- [Items from a dataset]

-- pv_equiv track=rewrite | github.com/MrBrantCode/unitest_baseline | mut_generate/mist_train_cf/cf_97189/solution.py | remove_duplicates_and_primes
-- ===== SOURCE A (Python) =====
-- def remove_duplicates_and_primes(lst):
--     unique_primes = []  # List to store unique prime elements
--
--     for num in lst:
--         # Check if the number is already encountered
--         if num in unique_primes:
--             continue
--
--         # Check if the number is prime
--         is_prime = True
--         if num > 1:
--             for i in range(2, num):
--                 if (num % i) == 0:
--                     is_prime = False
--                     break
--
--         # Add the number to the list if it is prime and not encountered before
--         if is_prime:
--             unique_primes.append(num)
--
--     return unique_primes
-- ===== SOURCE B (Python) =====
-- def remove_duplicates_and_primes(lst):
--     seen = set()
--     out = []
--     for num in lst:
--         if num in seen:
--             continue
--         seen.add(num)
--         if num <= 1:
--             out.append(num)
--             continue
--         keep = True
--         i = 2
--         while i * i <= num:
--             if num % i == 0:
--                 keep = False
--                 break
--             i += 1
--         if keep:
--             out.append(num)
--     return out
-- ===== Notes on version B (the rewrite author's own statement) =====
-- stated objective: faster
-- what changed: B dedups with a hash set instead of scanning the output list, and tests primality by trial division only up to sqrt(num) instead of over all of range(2, num).
import Mathlib
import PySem

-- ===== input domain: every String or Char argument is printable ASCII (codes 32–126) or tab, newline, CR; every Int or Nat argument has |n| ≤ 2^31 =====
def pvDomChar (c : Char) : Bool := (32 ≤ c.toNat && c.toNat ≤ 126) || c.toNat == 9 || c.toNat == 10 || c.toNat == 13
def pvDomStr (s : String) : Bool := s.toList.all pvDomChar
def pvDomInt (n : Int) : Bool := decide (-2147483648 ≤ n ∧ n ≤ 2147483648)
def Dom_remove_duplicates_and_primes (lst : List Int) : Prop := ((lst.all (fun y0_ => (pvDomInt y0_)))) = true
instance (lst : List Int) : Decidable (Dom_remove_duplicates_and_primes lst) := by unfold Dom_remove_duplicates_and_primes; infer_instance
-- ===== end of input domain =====

-- B replaces A's list-membership dedup and trial division over all of range(2, num)
-- by a set-based seen check and trial division only while i*i <= num (objective: faster).

-- ===== PORT A =====
-- 'for i in range(2, num)': fuel counts the remaining iterations, i is the loop variable
def pvLoopA (num : Int) : Nat → Int → Bool
  | 0, _ => true
  | fuel+1, i => if PySem.Int.mod num i == 0 then false else pvLoopA num fuel (i + 1)

def pvIsPrimeA (num : Int) : Bool :=
  if num > 1 then pvLoopA num (num - 2).toNat 2 else true

def pvStepA (unique_primes : List Int) (num : Int) : List Int :=
  if num ∈ unique_primes then unique_primes
  else if pvIsPrimeA num then unique_primes ++ [num] else unique_primes

def remove_duplicates_and_primes (lst : List Int) : List Int :=
  lst.foldl pvStepA []

-- ===== PORT B =====
-- 'while i * i <= num': fuel bounds the iterations (num.toNat is ample since i grows by 1)
def pvLoopB (num : Int) : Nat → Int → Bool
  | 0, _ => true
  | fuel+1, i =>
    if i * i ≤ num then
      if PySem.Int.mod num i == 0 then false else pvLoopB num fuel (i + 1)
    else true

def pvKeepB (num : Int) : Bool := pvLoopB num num.toNat 2

def pvStepB (st : PySem.Set Int × List Int) (num : Int) : PySem.Set Int × List Int :=
  if PySem.Set.contains st.1 num then st
  else
    let seen := PySem.Set.add st.1 num
    if num ≤ 1 then (seen, st.2 ++ [num])
    else if pvKeepB num then (seen, st.2 ++ [num]) else (seen, st.2)

def remove_duplicates_and_primes_alt (lst : List Int) : List Int :=
  (lst.foldl pvStepB (PySem.Set.empty, [])).2

-- ===== PRECONDITION & SPEC =====
def Spec_remove_duplicates_and_primes (lst : List Int) (out : List Int) : Prop := out = remove_duplicates_and_primes_alt lst
instance (lst : List Int) (out : List Int) : Decidable (Spec_remove_duplicates_and_primes lst out) := by unfold Spec_remove_duplicates_and_primes; infer_instance

-- ===== CLAIM (what is proved, stated in full; the proofs are below) =====
def Claim_equal_remove_duplicates_and_primes : Prop := ∀ (lst : List Int), Dom_remove_duplicates_and_primes lst → Spec_remove_duplicates_and_primes lst (remove_duplicates_and_primes lst)

-- ===== LEMMAS AND PROOFS =====

-- A's inner loop tests every candidate divisor in [i, i+fuel)
theorem pvLoopA_char (num : Int) : ∀ (fuel : Nat) (i : Int),
    pvLoopA num fuel i = true ↔ ∀ k : Int, i ≤ k → k < i + fuel → ¬ k ∣ num := by
  intro fuel
  induction fuel with
  | zero =>
    intro i
    simp only [pvLoopA, Nat.cast_zero, add_zero, true_iff]
    intro k hk hlt
    omega
  | succ n ih =>
    intro i
    simp only [pvLoopA]
    by_cases hdvd : i ∣ num
    · have h0 : PySem.Int.mod num i = 0 := (PySem.Int.mod_eq_zero_iff_dvd num i).mpr hdvd
      simp only [h0, beq_self_eq_true, if_true, Bool.false_eq_true, false_iff, not_forall]
      exact ⟨i, le_refl i, by push_cast; omega, fun h => h hdvd⟩
    · have h0 : ¬ PySem.Int.mod num i = 0 := fun h => hdvd ((PySem.Int.mod_eq_zero_iff_dvd num i).mp h)
      simp only [beq_iff_eq, h0, if_false]
      rw [ih]
      constructor
      · intro h k hk hlt
        rcases eq_or_lt_of_le hk with rfl | hk'
        · exact hdvd
        · exact h k (by omega) (by push_cast at *; omega)
      · intro h k hk hlt
        exact h k (by omega) (by push_cast at *; omega)

-- B's inner loop tests every candidate divisor k ≥ i with k*k ≤ num (fuel ample)
theorem pvLoopB_char (num : Int) : ∀ (fuel : Nat) (i : Int), 1 ≤ i →
    num < (i + fuel) * (i + fuel) →
    (pvLoopB num fuel i = true ↔ ∀ k : Int, i ≤ k → k * k ≤ num → ¬ k ∣ num) := by
  intro fuel
  induction fuel with
  | zero =>
    intro i hi hnum
    simp only [Nat.cast_zero, add_zero] at hnum
    simp only [pvLoopB, true_iff]
    intro k hk hkk
    exfalso
    nlinarith
  | succ n ih =>
    intro i hi hnum
    simp only [pvLoopB]
    by_cases hii : i * i ≤ num
    · simp only [hii, if_true]
      by_cases hdvd : i ∣ num
      · have h0 : PySem.Int.mod num i = 0 := (PySem.Int.mod_eq_zero_iff_dvd num i).mpr hdvd
        simp only [h0, beq_self_eq_true, if_true, Bool.false_eq_true, false_iff, not_forall]
        exact ⟨i, le_refl i, hii, fun h => h hdvd⟩
      · have h0 : ¬ PySem.Int.mod num i = 0 := fun h => hdvd ((PySem.Int.mod_eq_zero_iff_dvd num i).mp h)
        simp only [beq_iff_eq, h0, if_false]
        rw [ih (i + 1) (by omega) (by push_cast at *; nlinarith)]
        constructor
        · intro h k hk hkk
          rcases eq_or_lt_of_le hk with rfl | hk'
          · exact hdvd
          · exact h k (by omega) hkk
        · intro h k hk hkk
          exact h k (by omega) hkk
    · simp only [hii, if_false, true_iff]
      intro k hk hkk
      exfalso
      have hik : i * i ≤ k * k := by nlinarith
      omega

-- for num > 1, checking all divisors below num is the same as checking divisors up to √num
theorem divisor_quant_equiv (num : Int) (h : 1 < num) :
    (∀ k : Int, 2 ≤ k → k < num → ¬ k ∣ num) ↔ (∀ k : Int, 2 ≤ k → k * k ≤ num → ¬ k ∣ num) := by
  constructor
  · intro h' k hk hkk
    exact h' k hk (by nlinarith)
  · intro h' k hk hlt hdvd
    obtain ⟨m, hm⟩ := hdvd
    have hkpos : (0 : Int) < k := by omega
    have hm2 : 2 ≤ m := by nlinarith
    by_cases hcmp : k * k ≤ num
    · exact h' k hk hcmp ⟨m, hm⟩
    · have hmk : m < k := by nlinarith
      exact h' m hm2 (by nlinarith) ⟨k, by rw [hm]; ring⟩

-- A's primality test equals B's keep test
theorem keep_eq (num : Int) :
    pvIsPrimeA num = (if num ≤ 1 then true else pvKeepB num) := by
  by_cases h : 1 < num
  · have h1 : ¬ num ≤ 1 := by omega
    simp only [pvIsPrimeA, pvKeepB, h, if_true, h1, if_false]
    rw [Bool.eq_iff_iff]
    have hA := pvLoopA_char num (num - 2).toNat 2
    have hcast : (((num - 2).toNat : Nat) : Int) = num - 2 := by omega
    rw [hcast, show (2 : Int) + (num - 2) = num by ring] at hA
    have hB := pvLoopB_char num num.toNat 2 (by omega)
      (by have hc : ((num.toNat : Nat) : Int) = num := by omega
          rw [hc]; nlinarith)
    rw [hA, hB, divisor_quant_equiv num h]
  · have h1 : num ≤ 1 := by omega
    simp [pvIsPrimeA, h, h1]

-- the two folds agree under the invariant: out holds exactly the seen elements A keeps
theorem fold_agree (lst : List Int) : ∀ (seen : PySem.Set Int) (out : List Int),
    (∀ x : Int, x ∈ out ↔ (x ∈ seen ∧ pvIsPrimeA x = true)) →
    lst.foldl pvStepA out = (lst.foldl pvStepB (seen, out)).2 := by
  induction lst with
  | nil => intro seen out _; rfl
  | cons num rest ih =>
    intro seen out hinv
    simp only [List.foldl_cons]
    by_cases hseen : num ∈ seen
    · have hc : PySem.Set.contains seen num = true := (PySem.Set.contains_iff seen num).mpr hseen
      have hB : pvStepB (seen, out) num = (seen, out) := by
        simp [pvStepB, hseen]
      have hA : pvStepA out num = out := by
        by_cases hmem : num ∈ out
        · simp [pvStepA, hmem]
        · have hnp : ¬ pvIsPrimeA num = true := fun hp => hmem ((hinv num).mpr ⟨hseen, hp⟩)
          simp [pvStepA, hmem, hnp]
      rw [hA, hB]
      exact ih seen out hinv
    · have hc : ¬ PySem.Set.contains seen num = true := fun h => hseen ((PySem.Set.contains_iff seen num).mp h)
      have hout : num ∉ out := fun h => hseen ((hinv num).mp h).1
      have hB : pvStepB (seen, out) num =
          (PySem.Set.add seen num, if pvIsPrimeA num then out ++ [num] else out) := by
        simp only [pvStepB, hc, if_false, Bool.false_eq_true]
        rw [keep_eq num]
        by_cases h1 : num ≤ 1
        · simp [h1]
        · by_cases hk : pvKeepB num = true <;> simp [h1, hk]
      have hA : pvStepA out num = (if pvIsPrimeA num then out ++ [num] else out) := by
        simp [pvStepA, hout]
      rw [hA, hB]
      apply ih
      intro x
      by_cases hp : pvIsPrimeA num = true
      · simp only [hp, if_true, List.mem_append, List.mem_singleton, PySem.Set.mem_add]
        constructor
        · rintro (hx | rfl)
          · exact ⟨Or.inl ((hinv x).mp hx).1, ((hinv x).mp hx).2⟩
          · exact ⟨Or.inr rfl, hp⟩
        · rintro ⟨hx | rfl, hpx⟩
          · exact Or.inl ((hinv x).mpr ⟨hx, hpx⟩)
          · exact Or.inr rfl
      · simp only [hp, if_false, Bool.false_eq_true, PySem.Set.mem_add]
        constructor
        · intro hx
          exact ⟨Or.inl ((hinv x).mp hx).1, ((hinv x).mp hx).2⟩
        · rintro ⟨hx | rfl, hpx⟩
          · exact (hinv x).mpr ⟨hx, hpx⟩
          · exact absurd hpx hp
      
-- ===== VERDICT (by name: the statement is the Claim_ definition above) =====
theorem remove_duplicates_and_primes_spec : Claim_equal_remove_duplicates_and_primes := by
  intro lst _
  unfold Spec_remove_duplicates_and_primes remove_duplicates_and_primes remove_duplicates_and_primes_alt
  exact fold_agree lst PySem.Set.empty [] (by simp [PySem.Set.empty])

- [Exercise objective]
Show all lines from the records above where the word "what" occurs.

- [Exercise response]
-- what changed: B dedups with a hash set instead of scanning the output list, and tests primality by trial division only up to sqrt(num) instead of over all of range(2, num).
-- ===== CLAIM (what is proved, stated in full; the proofs are below) =====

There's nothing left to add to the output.